Leaflet IZD-050 depicts an Iraqi mother with child at the right and a smiling Saddam Hussein at the left. The text is "As your family struggles to survive – He lives in splendor." The back of the leaflet shows happy Iraqi citizens at the right and a stern-faced Iraqi military officer at the left. The text is "Who needs you more? Your family or the regime? Return to your home and family." This type of propaganda is a common theme of American PSYOP. During WWII, allied propagandists regularly attacked Nazi Party officials for the way they lived in luxury and were unaffected by rationing and deprivation. During the recent Kosovo campaign, the allies regularly attacked the family of Slobodan Milosevic for owning luxurious villas and yachts while the Serbian people starved. Good propaganda never attacks the enemy population, only their leaders.

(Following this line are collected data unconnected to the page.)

-- pv_equiv track=rewrite | github.com/bebetterest/data | 0verifier/chemistry_qa.py | verify_chemistry_qa
-- ===== SOURCE A (Python) =====
-- def verify_chemistry_qa(
--         answer, ground_truth, question=None
-- ) -> bool:
--     answer = answer.replace(" ", "").strip()
--     ground_truth = ground_truth.replace(" ", "").strip()
--
--     if "->" in ground_truth: # allow different order of elements in each side
--         assert ground_truth.count("->") == 1, (ground_truth, question)
--         if answer.count("->") != 1 or not "->" in answer:
--             return False
--         answer_left, answer_right = answer.split("->")
--         ground_truth_left, ground_truth_right = ground_truth.split("->")
--
--         # check left
--         answer_left_list = [
--             x.strip() for x in answer_left.split("+")
--         ]
--         ground_truth_left_list = [
--             x.strip() for x in ground_truth_left.split("+")
--         ]
--         left_wrong = False
--         for tmp in ground_truth_left_list:
--             if tmp in answer_left_list:
--                 answer_left_list.remove(tmp)
--             else:
--                 left_wrong = True
--                 break
--         if left_wrong == False and len(answer_left_list) != 0:
--             left_wrong = True
--         if left_wrong:
--             return False
--
--         # check right
--         answer_right_list = [
--             x.strip() for x in answer_right.split("+")
--         ]
--         ground_truth_right_list = [
--             x.strip() for x in ground_truth_right.split("+")
--         ]
--         right_wrong = False
--         for tmp in ground_truth_right_list:
--             if tmp in answer_right_list:
--                 answer_right_list.remove(tmp)
--             else:
--                 right_wrong = True
--                 break
--         if right_wrong == False and len(answer_right_list) != 0:
--             right_wrong = True
--         if right_wrong:
--             return False
--
--         return True
--     else: # just match
--         ground_truth = ground_truth.replace(" ", "").strip()
--         answer = answer.replace(" ", "").strip()
--         return ground_truth == answer
-- ===== SOURCE B (Python) =====
-- def verify_chemistry_qa(
--         answer, ground_truth, question=None
-- ) -> bool:
--     answer = answer.replace(" ", "").strip()
--     ground_truth = ground_truth.replace(" ", "").strip()
--
--     if "->" in ground_truth:  # allow different order of elements in each side
--         assert ground_truth.count("->") == 1, (ground_truth, question)
--         if answer.count("->") != 1 or not "->" in answer:
--             return False
--         answer_left, answer_right = answer.split("->")
--         ground_truth_left, ground_truth_right = ground_truth.split("->")
--         # multiset comparison of each side by sorting, instead of the
--         # scan-and-remove loop
--         def side(s):
--             return sorted(x.strip() for x in s.split("+"))
--         return (side(answer_left) == side(ground_truth_left)
--                 and side(answer_right) == side(ground_truth_right))
--     else:  # just match
--         return ground_truth == answer
-- ===== Notes on version B (the rewrite author's own statement) =====
-- stated objective: simpler
-- what changed: Each side of the equation is compared as a multiset by sorting the two term lists once and comparing them, instead of A's flag-driven scan that repeatedly searches and removes from the answer list and then checks the leftover length; the redundant re-clean in the no-arrow branch is dropped.
import Mathlib
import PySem

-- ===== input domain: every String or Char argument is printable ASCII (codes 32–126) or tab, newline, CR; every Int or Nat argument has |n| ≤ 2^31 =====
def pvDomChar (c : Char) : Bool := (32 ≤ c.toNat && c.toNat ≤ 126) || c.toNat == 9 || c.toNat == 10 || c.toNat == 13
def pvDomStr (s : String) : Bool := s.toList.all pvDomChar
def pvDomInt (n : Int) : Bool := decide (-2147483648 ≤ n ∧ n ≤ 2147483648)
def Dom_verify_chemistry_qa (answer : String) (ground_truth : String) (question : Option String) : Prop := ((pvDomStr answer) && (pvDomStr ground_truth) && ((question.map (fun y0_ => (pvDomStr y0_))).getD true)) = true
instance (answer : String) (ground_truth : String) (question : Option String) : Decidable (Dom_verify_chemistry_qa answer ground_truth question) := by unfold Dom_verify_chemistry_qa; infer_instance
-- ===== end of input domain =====

-- B replaces A's scan-and-remove multiset check of each equation side by sort-and-compare,
-- and drops the redundant re-cleaning in the no-arrow branch (objective: simpler).


-- ===== PORT A =====
-- s.split(sep) for a nonempty sep (exact: PySem.Chars.splitOn is the sep ≠ "" form)
def pvStrSplit (s sep : String) : List String :=
  (PySem.Chars.splitOn s.toList sep.toList).map String.mk

-- A's 'for tmp in ground_truth_list: if tmp in answer_list: answer_list.remove(tmp) else: wrong = True; break'
-- ('tmp in list' + '.remove' together are exactly PySem.List.remove?: none = not present)
def pvRemoveLoop (gts : List String) (acc : List String) : List String × Bool :=
  match gts with
  | [] => (acc, false)
  | t :: ts =>
    match PySem.List.remove? acc t with
    | some acc' => pvRemoveLoop ts acc'
    | none => (acc, true)

def verify_chemistry_qa (answer : String) (ground_truth : String) (question : Option String) : Bool :=
  let answer := PySem.Str.strip (PySem.Str.replace answer " " "")
  let ground_truth := PySem.Str.strip (PySem.Str.replace ground_truth " " "")
  if PySem.Str.isIn "->" ground_truth then
    -- 'assert ground_truth.count("->") == 1': the AssertionError inputs are outside Pre_
    if (PySem.Str.count answer "->" != 1) || !(PySem.Str.isIn "->" answer) then false
    else
      match pvStrSplit answer "->", pvStrSplit ground_truth "->" with
      | [answer_left, answer_right], [ground_truth_left, ground_truth_right] =>
        -- check left
        let answer_left_list := (pvStrSplit answer_left "+").map PySem.Str.strip
        let ground_truth_left_list := (pvStrSplit ground_truth_left "+").map PySem.Str.strip
        let res := pvRemoveLoop ground_truth_left_list answer_left_list
        let left_wrong := if !res.2 && (res.1.length != 0) then true else res.2
        if left_wrong then false
        else
          -- check right
          let answer_right_list := (pvStrSplit answer_right "+").map PySem.Str.strip
          let ground_truth_right_list := (pvStrSplit ground_truth_right "+").map PySem.Str.strip
          let res2 := pvRemoveLoop ground_truth_right_list answer_right_list
          let right_wrong := if !res2.2 && (res2.1.length != 0) then true else res2.2
          if right_wrong then false else true
      | _, _ => false    -- unreachable: both counts of "->" are 1 here
  else
    let ground_truth := PySem.Str.strip (PySem.Str.replace ground_truth " " "")
    let answer := PySem.Str.strip (PySem.Str.replace answer " " "")
    decide (ground_truth = answer)

-- ===== PORT B =====
-- s.split(sep) for a nonempty sep (B's own copy; exact: PySem.Chars.splitOn is the sep ≠ "" form)
def pvStrSplitB (s sep : String) : List String :=
  (PySem.Chars.splitOn s.toList sep.toList).map String.mk

-- 'l, r = xs' two-element unpacking (none = ValueError; unreachable under the count guard)
def pvUnpack2 (l : List String) : Option (String × String) :=
  if h : l.length = 2 then some (l[0]'(by omega), l[1]'(by omega)) else none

New leaflet IZD-017e depicts Iraqi soldiers surrendering at the left and the destruction of an Iraqi tank by Coalition aircraft at the right. The text is "The Medina RGFC has been targeted for destruction." The back is all text, "FOR YOUR SAFETY – Abandon your weapons systems. Whether manned or unmanned, these weapons systems will be destroyed." The Medina Division is one of the elite Republican Guard units. It is better fed, paid, trained and armed than the regular Iraqi Army units. Their tank battalions have nine more tanks than regular army battalions. In addition, they have the most modern weaponry, such as the Russian T-72 tank. They are highly motivated volunteers rather than conscripts. The Republican Guard is subordinate to the State Special Security Apparatus, not the Defense Ministry. Five such divisions are deployed around Baghdad and one more north of the Iraqi capitol.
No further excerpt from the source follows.